Book-Thirsty Thursday: Iron Gold, Pierce Brown
Pierce Brown’s Iron Gold ends up being perhaps his best effort since Red Rising, and for a book that expands a trilogy, that’s an impressive feat.
It’s difficult for me to explain the experience I had way back when reading Pierce Brown’s Red Rising, other than to say it was a book that I tore through. (Not that I don’t do that with a lot of books, but for me to remember how quickly I went through it so many years later is slightly more impressive.) And this isn’t to say that Golden Son and Morning Star weren’t good, but I didn’t have the same experience. This is to say, however, that having picked up and read the new fourth book in the no-longer-a-trilogy, Iron Gold, it seems that Brown has gotten some of the magic back.
It seems that picking up 10 years later was just what the series needed. We’re still right there with Darrow of Lykos, now married to Virginia au Augustus and with their son, Pax, but the world is not the same — because, as the book itself says very early on, there have been 10 years of war.
In moving everyone forward, Brown gets to expose new characteristics and open up new problems for Darrow, Sevro, Virginia and other favorite characters from the first three books. For the most part, this works exceptionally well. We know these characters for their ferocity and their adaptability. Now, most of them are parents. (Sevro has three girls and a baby on the way!) And Brown does quite a bit of work with the idea of what children of great people — legends, perhaps — inherit at the end of the day.
But it’s not just Darrow’s storyline that has this theme at heart, and I’d argue perhaps that the sections narrated by Lysander au Lune are just as strong as Darrow’s. Not only does he have the same issue threading through his narrative, but he provides a very different perspective on the events that have shaped this world so far, and the events that continue to shape the world. That is not to be discounted at all.
At first, the outlying chapters belong to Lyria of Lagalos and Ephraim ti Horn — the latter in particular. But eventually, slowly, they weave into the greater narrative. Perhaps that’s this book’s greatest weakness — it does take a while for those bits to really tie in to the present story at large. Lyria’s opening chapters, though, are harrowing since they show the results of the war, and I applaud Brown for including them.

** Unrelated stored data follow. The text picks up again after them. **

-- pv_equiv track=rewrite | github.com/improve777/ps | dfs_bfs/avoid_observation.py | solution
-- ===== SOURCE A (Python) =====
-- def solution(n, array):
--     avoid = []
--
--     dx = [-1, 0, 1, 0]
--     dy = [0, -1, 0, 1]
--
--     teachers = []
--     for i in range(n):
--         for j in range(n):
--             if array[i][j] == 'T':
--                 teachers.append((i, j))
--
--     def avoid_all_teachers():
--         for (x, y) in teachers:
--             # 교사가 학생 감시를 했을 경우
--             if check_observation(x, y):
--                 return False
--         return True
--
--     # 학생 감시 성공 여부
--     def check_observation(x, y):
--         for j in range(4):
--             for i in range(1, n):
--                 nx = x + dx[j] * i
--                 ny = y + dy[j] * i
--
--                 if 0 <= nx < n and 0 <= ny < n:
--                     if array[nx][ny] == 'O':
--                         break
--                     elif array[nx][ny] == 'S':
--                         return True
--         return False
--
--     def dfs(count, array):
--         if count == 3:
--             avoid.append(avoid_all_teachers())
--         else:
--             for i in range(n):
--                 for j in range(n):
--                     if array[i][j] == 'X':
--                         array[i][j] = 'O'
--                         dfs(count + 1, array)
--                         array[i][j] = 'X'
--
--     dfs(0, array)
--
--     for b in avoid:
--         if b:
--             return 'YES'
--
--     return 'NO'
-- ===== SOURCE B (Python) =====
-- def solution(n, array):
--     empties = [(i, j) for i in range(n) for j in range(n) if array[i][j] == 'X']
--     teachers = [(i, j) for i in range(n) for j in range(n) if array[i][j] == 'T']
--     dirs = [(-1, 0), (0, -1), (1, 0), (0, 1)]
--
--     def sees(x, y, obs):
--         for dx, dy in dirs:
--             for i in range(1, n):
--                 nx, ny = x + dx * i, y + dy * i
--                 if 0 <= nx < n and 0 <= ny < n:
--                     if (nx, ny) in obs or array[nx][ny] == 'O':
--                         break
--                     elif array[nx][ny] == 'S':
--                         return True
--         return False
--
--     def pick(cells, k):
--         if k == 0:
--             return [[]]
--         if not cells:
--             return []
--         rest = cells[1:]
--         return [[cells[0]] + c for c in pick(rest, k - 1)] + pick(rest, k)
--
--     for obs in pick(empties, 3):
--         if not any(sees(x, y, obs) for (x, y) in teachers):
--             return 'YES'
--     return 'NO'
-- ===== Notes on version B (the rewrite author's own statement) =====
-- stated objective: alternative
-- what changed: Replaced the mutating DFS that enumerates all ordered placements of 3 obstacles (m*(m-1)*(m-2) permutations, grid mutated and restored) by an iterative enumeration of unordered 3-combinations of the precollected empty cells, testing lines of sight against the untouched grid with a membership check for the placed obstacles and returning on the first blocking triple.
import Mathlib
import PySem

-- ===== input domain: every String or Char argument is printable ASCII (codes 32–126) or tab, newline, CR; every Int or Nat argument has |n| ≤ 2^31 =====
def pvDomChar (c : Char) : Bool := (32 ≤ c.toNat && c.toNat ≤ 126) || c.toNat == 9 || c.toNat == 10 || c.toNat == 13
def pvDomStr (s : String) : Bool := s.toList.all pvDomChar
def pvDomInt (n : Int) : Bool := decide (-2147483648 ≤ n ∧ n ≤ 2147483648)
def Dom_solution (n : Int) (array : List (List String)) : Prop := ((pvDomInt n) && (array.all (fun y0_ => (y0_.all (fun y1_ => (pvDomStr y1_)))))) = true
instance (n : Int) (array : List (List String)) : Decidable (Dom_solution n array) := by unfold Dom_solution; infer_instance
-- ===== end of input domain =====

-- B replaces A's mutating DFS over all ORDERED placements of 3 obstacles by an enumeration of
-- unordered 3-combinations of the precollected empty cells, checked against the untouched grid
-- (membership test for placed obstacles) with an early return, avoiding the permutation
-- redundancy.  A mutates `array` during its search but fully restores it before returning,
-- so there is no observable side effect to match.

-- ===== PORT A =====
-- array[i][j]; indices come from range(n) / the bounds guard, so they are nonnegative and in
-- range under Pre_solution, where the defaults are unreachable.
def pvCell (g : List (List String)) (i j : Int) : String :=
  (g.getD i.toNat []).getD j.toNat ""

def pvDxA : List Int := [-1, 0, 1, 0]
def pvDyA : List Int := [0, -1, 0, 1]

-- the two nested 'for i / for j / if 'T': teachers.append((i,j))' loops
def pvTeachersA (n : Int) (g : List (List String)) : List (Int × Int) :=
  (PySem.List.pyRange 0 n 1).foldl (fun acc i =>
    (PySem.List.pyRange 0 n 1).foldl (fun acc j =>
      if pvCell g i j == "T" then acc ++ [(i, j)] else acc) acc) []

-- the inner 'for i in range(1, n)' of check_observation: break on 'O', return True on 'S'
def pvScanA (n : Int) (g : List (List String)) (x y dx dy : Int) : List Int → Bool
  | [] => false
  | i :: rest =>
    let nx := x + dx * i
    let ny := y + dy * i
    if 0 ≤ nx ∧ nx < n ∧ 0 ≤ ny ∧ ny < n then
      if pvCell g nx ny == "O" then false
      else if pvCell g nx ny == "S" then true
      else pvScanA n g x y dx dy rest
    else pvScanA n g x y dx dy rest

Ultimately, I suppose the word I’d use for Iron Gold is that it is a more mature book, which is saying something considering the ridiculous activities that these characters have gotten up to in the first three books. Although Brown has never shied away from inspecting serious consequences, it’s not often that a follow-up like this will actually go there in the sense of not just continuing the story, but upping the ante and letting the consequences of the original story play out. It’s a difficult line to walk, and for the most part, Brown does it.
If you’ve not read the original trilogy in a while, though, it might not hurt to at least skim through them again before picking Iron Gold up. Even with the Dramatis Personae in hand, it’s not a bad idea to refresh yourself.
Next: 30 books to read in the first half of 2018
Still, it’s a very solid book — and, in this reviewer’s opinion, it’s flat-out his best since Red Rising itself.